> [Material provided]
-- pv_equiv track=rewrite | github.com/edt-yxz-zzd/python3_src | nn_ns/math_nn/ops/IPowers.py | uint2iter_low_bin_uintsBE
-- ===== SOURCE A (Python) =====
-- def uint2bitstrLE(u):
--     assert u >= 0
--     return bin(u)[:1:-1]
--
-- def uint2two_expsLE(u):
--     # uint2two_expsLE u = [i | i <-[0..], 2^i & u != 0]
--     return [i for i, bit in enumerate(uint2bitstrLE(u)) if bit=='1']
--
-- def uint2iter_low_bin_uintsBE(u):
--     # u = 0b1001010 => iter [0b1001010,0b1010, 0b10, 0b0]
--     yield u
--     expsLE = uint2two_expsLE(u)
--     one_lshifts = []
--     one_lshift = 1
--     pre_exp = 0
--     for exp in expsLE:
--         one_lshift <<= exp - pre_exp
--         one_lshifts.append(one_lshift)
--         pre_exp = exp
--     for one_lshift in one_lshifts:
--         u -= one_lshift
--         yield u
--     assert u == 0
-- ===== SOURCE B (Python) =====
-- def uint2iter_low_bin_uintsBE(u):
--     # single loop: clear the lowest set bit each step (u &= u-1); no bit-string/exponent lists
--     yield u
--     assert u >= 0
--     while u:
--         u &= u - 1
--         yield u
-- ===== Notes on version B (the rewrite author's own statement) =====
-- stated objective: simpler
-- what changed: Replaces the three-stage pipeline (binary string -> exponent list -> shifted-power list -> subtraction pass) with a single loop that clears the lowest set bit via u &= u-1, maintaining only u.
import Mathlib
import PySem

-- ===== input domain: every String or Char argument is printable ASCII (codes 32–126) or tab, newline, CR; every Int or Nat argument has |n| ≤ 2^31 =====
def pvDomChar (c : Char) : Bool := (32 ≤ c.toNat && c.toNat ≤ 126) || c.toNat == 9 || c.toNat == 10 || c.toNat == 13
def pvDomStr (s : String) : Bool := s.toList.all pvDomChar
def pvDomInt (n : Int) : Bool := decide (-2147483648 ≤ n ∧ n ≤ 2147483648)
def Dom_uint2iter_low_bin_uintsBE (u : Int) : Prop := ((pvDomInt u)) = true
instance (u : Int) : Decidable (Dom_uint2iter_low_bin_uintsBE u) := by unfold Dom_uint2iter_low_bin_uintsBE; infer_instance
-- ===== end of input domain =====

-- B replaces A's three-stage pipeline (bit string → exponent list → shifted-power list →
-- subtraction pass) with one loop clearing the lowest set bit (u &= u-1); objective: simpler.

-- ===== PORT A =====
-- hand port of bin(u)[:1:-1] for u ≥ 0: the binary digits of u, least significant first,
-- "0" for u = 0; exact on Pre_ (for u < 0 Python's `assert u >= 0` raises).
def bitsLE (n : Nat) : List Char :=
  if h : n = 0 then [] else (if n % 2 = 1 then '1' else '0') :: bitsLE (n / 2)
decreasing_by exact Nat.div_lt_self (Nat.pos_of_ne_zero h) one_lt_two

def uint2bitstrLE (u : Int) : List Char :=
  if u.toNat = 0 then ['0'] else bitsLE u.toNat

def uint2two_expsLE (u : Int) : List Int :=
  ((PySem.List.enumerate (uint2bitstrLE u) 0).filter (fun p => p.2 == '1')).map (fun p => p.1)

def uint2iter_low_bin_uintsBE (u : Int) : List Int :=
  -- `one_lshift <<= exp - pre_exp`: the shift amount is always ≥ 0 (the exponents are
  -- increasing), so `.toNat` on it is exact.
  let expsLE := uint2two_expsLE u
  let st := expsLE.foldl (fun (st : List Int × Int × Int) exp =>
      let one_lshift := st.2.1 <<< (exp - st.2.2).toNat
      (st.1 ++ [one_lshift], one_lshift, exp)) ([], 1, 0)
  let fin := st.1.foldl (fun (st : List Int × Int) one_lshift =>
      (st.1 ++ [st.2 - one_lshift], st.2 - one_lshift)) ([], u)
  u :: fin.1

-- ===== PORT B =====
-- the `while u: u &= u - 1; yield u` loop of Source B, run on u.toNat (exact for u ≥ 0)
def altGo (n : Nat) : List Int :=
  (n : Int) :: (if h : n = 0 then [] else altGo (n &&& (n - 1)))
decreasing_by
  exact Nat.lt_of_le_of_lt Nat.and_le_right (Nat.sub_lt (Nat.pos_of_ne_zero h) one_pos)

def uint2iter_low_bin_uintsBE_alt (u : Int) : List Int :=
  if u < 0 then [] else altGo u.toNat

-- ===== PRECONDITION & SPEC =====
-- Pre_: A's `assert u >= 0` raises AssertionError on negative u (when the generator is resumed)
def Pre_uint2iter_low_bin_uintsBE (u : Int) : Prop := 0 ≤ u
instance (u : Int) : Decidable (Pre_uint2iter_low_bin_uintsBE u) := by
  unfold Pre_uint2iter_low_bin_uintsBE; infer_instance

def pvWitness_uint2iter_low_bin_uintsBE : Int := (74)

def Spec_uint2iter_low_bin_uintsBE (u : Int) (out : List Int) : Prop := out = uint2iter_low_bin_uintsBE_alt u
instance (u : Int) (out : List Int) : Decidable (Spec_uint2iter_low_bin_uintsBE u out) := by unfold Spec_uint2iter_low_bin_uintsBE; infer_instance

-- ===== CLAIM (what is proved, stated in full; the proofs are below) =====
def Claim_equal_uint2iter_low_bin_uintsBE : Prop := ∀ (u : Int), Dom_uint2iter_low_bin_uintsBE u → Pre_uint2iter_low_bin_uintsBE u → Spec_uint2iter_low_bin_uintsBE u (uint2iter_low_bin_uintsBE u)

-- ===== LEMMAS AND PROOFS =====

-- the ascending list of set-bit positions of n
def expsOf (n : Nat) : List Nat :=
  if h : n = 0 then []
  else if n % 2 = 1 then 0 :: (expsOf (n / 2)).map (· + 1) else (expsOf (n / 2)).map (· + 1)
decreasing_by all_goals exact Nat.div_lt_self (Nat.pos_of_ne_zero h) one_lt_two

-- the running values of A's subtraction loop
def partialSubs (v : Int) : List Int → List Int
  | [] => []
  | l :: ls => (v - l) :: partialSubs (v - l) ls

-- "p is a lower bound of es and es is ascending"
def LB : Nat → List Nat → Prop
  | _, [] => True
  | p, e :: es => p ≤ e ∧ LB e es

theorem expsOf_zero : expsOf 0 = [] := by rw [expsOf]; simp

theorem bitsLE_zero : bitsLE 0 = [] := by rw [bitsLE]; simp

-- A's comprehension over enumerate(bitstr) computes expsOf (shifted by the start index)
theorem filter_enum_bitsLE (n : Nat) : ∀ (i : Int),
    ((PySem.List.enumerate (bitsLE n) i).filter (fun p => p.2 == '1')).map (fun p => p.1)
      = (expsOf n).map (fun e : Nat => (e : Int) + i) := by
  induction n using Nat.strong_induction_on with
  | _ n ih =>
    intro i
    by_cases h : n = 0
    · subst h; simp [bitsLE_zero, expsOf_zero ] 
    · rw [bitsLE, expsOf]; simp only [h, dite_false]
      have hlt : n / 2 < n := Nat.div_lt_self (Nat.pos_of_ne_zero h) one_lt_two
      by_cases hodd : n % 2 = 1
      · simp only [hodd, if_true, PySem.List.enumerate_cons, List.filter_cons]
        norm_num
        rw [ih (n / 2) hlt (i + 1)]
        apply List.map_congr_left; intro a _; simp [Function.comp]; ring
      · simp only [hodd, if_false, PySem.List.enumerate_cons, List.filter_cons]
        norm_num
        rw [if_neg (by decide)]
        rw [ih (n / 2) hlt (i + 1)]
        apply List.map_congr_left; intro a _; simp [Function.comp]; ring

theorem exps_eq (u : Int) :
    uint2two_expsLE u = (expsOf u.toNat).map (fun e : Nat => (e : Int)) := by
  unfold uint2two_expsLE uint2bitstrLE
  by_cases h : u.toNat = 0
  · simp [h, expsOf_zero, PySem.List.enumerate_cons, PySem.List.enumerate]
  · simp only [h, if_false]
    rw [filter_enum_bitsLE u.toNat 0]
    simp

theorem LB_map_succ (p : Nat) (l : List Nat) (h : LB p l) : LB (p + 1) (l.map (· + 1)) := by
  induction l generalizing p with
  | nil => trivial
  | cons a l ih => exact ⟨Nat.succ_le_succ h.1, ih a h.2⟩

theorem LB_mono (p q : Nat) (l : List Nat) (h : LB p l) (hq : q ≤ p) : LB q l := by
  cases l with
  | nil => trivial
  | cons a l => exact ⟨le_trans hq h.1, h.2⟩

theorem expsOf_LB (n : Nat) : LB 0 (expsOf n) := by
  induction n using Nat.strong_induction_on with
  | _ n ih =>
    by_cases h : n = 0
    · rw [h, expsOf_zero]; trivial
    · rw [expsOf]; simp only [h, dite_false]
      have hlt : n / 2 < n := Nat.div_lt_self (Nat.pos_of_ne_zero h) one_lt_two
      have hc := LB_map_succ 0 _ (ih (n / 2) hlt)
      by_cases hodd : n % 2 = 1
      · simp only [hodd, if_true]
        exact ⟨le_refl 0, LB_mono 1 0 _ hc (by omega)⟩
      · simp only [hodd, if_false]
        exact LB_mono 1 0 _ hc (by omega)

-- the one_lshifts loop builds the powers 2^e, given an ascending exponent list
theorem fold1 (es : List Nat) : ∀ (p : Nat) (acc : List Int), LB p es →
    ((es.map (fun e : Nat => (e : Int))).foldl (fun (st : List Int × Int × Int) exp =>
        let one_lshift := st.2.1 <<< (exp - st.2.2).toNat
        (st.1 ++ [one_lshift], one_lshift, exp)) (acc, (2 : Int) ^ p, (p : Int))).1
      = acc ++ es.map (fun e : Nat => (2 : Int) ^ e) := by
  induction es with
  | nil => intro p acc _; simp
  | cons e es ih =>
    intro p acc hch
    obtain ⟨hpe, hch⟩ := hch
    have hsh : ((2 : Int) ^ p) <<< (((e : Int)) - (p : Int)).toNat = (2 : Int) ^ e := by
      rw [Int.shiftLeft_eq]
      rw [show ((e : Int) - (p : Int)).toNat = e - p by omega]
      rw [← pow_add]
      congr 1; omega
    simp only [List.map_cons, List.foldl_cons]
    simp only [hsh]
    have := ih e (acc ++ [(2 : Int) ^ e]) hch
    simpa using this

-- the subtraction loop produces the partial differences
theorem fold2 (ls : List Int) : ∀ (acc : List Int) (v : Int),
    (ls.foldl (fun (st : List Int × Int) l => (st.1 ++ [st.2 - l], st.2 - l)) (acc, v)).1
      = acc ++ partialSubs v ls := by
  induction ls with
  | nil => intro acc v; simp [partialSubs]
  | cons l ls ih =>
    intro acc v
    simp only [List.foldl_cons, partialSubs]
    rw [ih]
    simp

theorem and_pred_odd (k : Nat) (hk : k % 2 = 1) : k &&& (k - 1) = k - 1 := by
  apply Nat.eq_of_testBit_eq
  intro i
  rw [Nat.testBit_and]
  cases i with
  | zero =>
    simp only [Nat.testBit_zero]
    have h2 : (k - 1) % 2 = 0 := by omega
    simp [hk, h2]
  | succ i =>
    simp only [Nat.testBit_add_one]
    rw [show (k - 1) / 2 = k / 2 by omega]
    simp

theorem and_pred_even (k : Nat) (hk : 0 < k) :
    (2 * k) &&& (2 * k - 1) = 2 * (k &&& (k - 1)) := by
  apply Nat.eq_of_testBit_eq
  intro i
  cases i with
  | zero =>
    rw [Nat.testBit_and]
    simp only [Nat.testBit_zero]
    have h1 : (2 * k) % 2 = 0 := by omega
    have h2 : (2 * (k &&& (k - 1))) % 2 = 0 := by omega
    simp [h1, h2]
  | succ i =>
    rw [Nat.testBit_and]
    simp only [Nat.testBit_add_one]
    rw [← Nat.testBit_and]
    rw [show (2 * k) / 2 = k by omega, show (2 * k - 1) / 2 = k - 1 by omega,
        show (2 * (k &&& (k - 1))) / 2 = k &&& (k - 1) by omega]

-- structure of expsOf: the head is the lowest set bit; clearing it (u &= u-1) drops it
theorem expsOf_step (n : Nat) (hn : 0 < n) :
    ∃ e rest, expsOf n = e :: rest ∧ 2 ^ e ≤ n ∧ n &&& (n - 1) = n - 2 ^ e ∧
      expsOf (n - 2 ^ e) = rest := by
  induction n using Nat.strong_induction_on with
  | _ n ih =>
    by_cases hodd : n % 2 = 1
    · refine ⟨0, (expsOf (n / 2)).map (· + 1), ?_, by omega, ?_, ?_⟩
      · rw [expsOf]; simp [Nat.pos_iff_ne_zero.mp hn, hodd]
      · simpa using and_pred_odd n hodd
      · by_cases h1 : n = 1
        · subst h1; simp [expsOf_zero]
        · rw [show n - 2 ^ 0 = n - 1 by simp]
          rw [expsOf]
          simp only [show ¬(n - 1 = 0) by omega, dite_false]
          rw [show (n - 1) % 2 = 0 by omega]
          simp only [show ¬((0 : Nat) = 1) by omega, if_false]
          rw [show (n - 1) / 2 = n / 2 by omega]
    · have hk : 0 < n / 2 := by omega
      have hlt : n / 2 < n := by omega
      obtain ⟨e', r', hE, hle, hand, hrest⟩ := ih (n / 2) hlt hk
      have hn2 : n = 2 * (n / 2) := by omega
      refine ⟨e' + 1, r'.map (· + 1), ?_, by rw [pow_succ]; omega, ?_, ?_⟩
      · rw [expsOf]
        simp only [Nat.pos_iff_ne_zero.mp hn, dite_false, hodd, if_false]
        rw [hE]; simp
      · calc n &&& (n - 1) = (2 * (n / 2)) &&& (2 * (n / 2) - 1) := by rw [← hn2]
          _ = 2 * ((n / 2) &&& (n / 2 - 1)) := and_pred_even _ hk
          _ = 2 * (n / 2 - 2 ^ e') := by rw [hand]
          _ = n - 2 ^ (e' + 1) := by rw [pow_succ]; omega
      · have hm : n - 2 ^ (e' + 1) = 2 * (n / 2 - 2 ^ e') := by rw [pow_succ]; omega
        rw [hm]
        by_cases hz : n / 2 - 2 ^ e' = 0
        · rw [hz]
          have : r' = [] := by rw [← hrest, hz, expsOf_zero]
          simp [this, expsOf_zero]
        · rw [expsOf]
          simp only [show ¬(2 * (n / 2 - 2 ^ e') = 0) by omega, dite_false]
          rw [show (2 * (n / 2 - 2 ^ e')) % 2 = 0 by omega]
          simp only [show ¬((0 : Nat) = 1) by omega, if_false]
          rw [show (2 * (n / 2 - 2 ^ e')) / 2 = n / 2 - 2 ^ e' by omega, hrest]

-- A's yielded list, expressed through partialSubs, is B's clear-lowest-bit iteration
theorem main_nat (n : Nat) :
    (n : Int) :: partialSubs (n : Int) ((expsOf n).map (fun e : Nat => (2 : Int) ^ e))
      = altGo n := by
  induction n using Nat.strong_induction_on with
  | _ n ih =>
    by_cases h : n = 0
    · subst h; rw [altGo]; simp [expsOf_zero, partialSubs]
    · obtain ⟨e, rest, hE, hle, hand, hrest⟩ := expsOf_step n (Nat.pos_of_ne_zero h)
      have hm : n &&& (n - 1) < n :=
        Nat.lt_of_le_of_lt Nat.and_le_right (Nat.sub_lt (Nat.pos_of_ne_zero h) one_pos)
      have hcast : (n : Int) - (2 : Int) ^ e = ((n - 2 ^ e : Nat) : Int) := by
        push_cast [Nat.cast_sub hle]; ring
      rw [hE]
      simp only [List.map_cons, partialSubs]
      rw [hcast, ← hrest]
      rw [ih (n - 2 ^ e) (by rw [← hand]; exact hm)]
      conv_rhs => rw [altGo]
      rw [dif_neg h, hand]

-- ===== VERDICT (by name: the statement is the Claim_ definition above) =====
theorem uint2iter_low_bin_uintsBE_spec : Claim_equal_uint2iter_low_bin_uintsBE := by
  intro u _ hpre
  have hu : (0 : Int) ≤ u := hpre
  unfold Spec_uint2iter_low_bin_uintsBE uint2iter_low_bin_uintsBE uint2iter_low_bin_uintsBE_alt
  rw [if_neg (by omega)]
  dsimp only
  rw [exps_eq u]
  have h1 := fold1 (expsOf u.toNat) 0 [] (expsOf_LB u.toNat)
  simp only [pow_zero, Nat.cast_zero] at h1
  rw [h1]
  rw [fold2]
  have := main_nat u.toNat
  rw [Int.toNat_of_nonneg hu] at this
  simpa using this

> [Task details]
List every line above that contains the word "this".

> [Expected answer]
    simpa using this
          simp [this, expsOf_zero]
  rw [Int.toNat_of_nonneg hu] at this
  simpa using this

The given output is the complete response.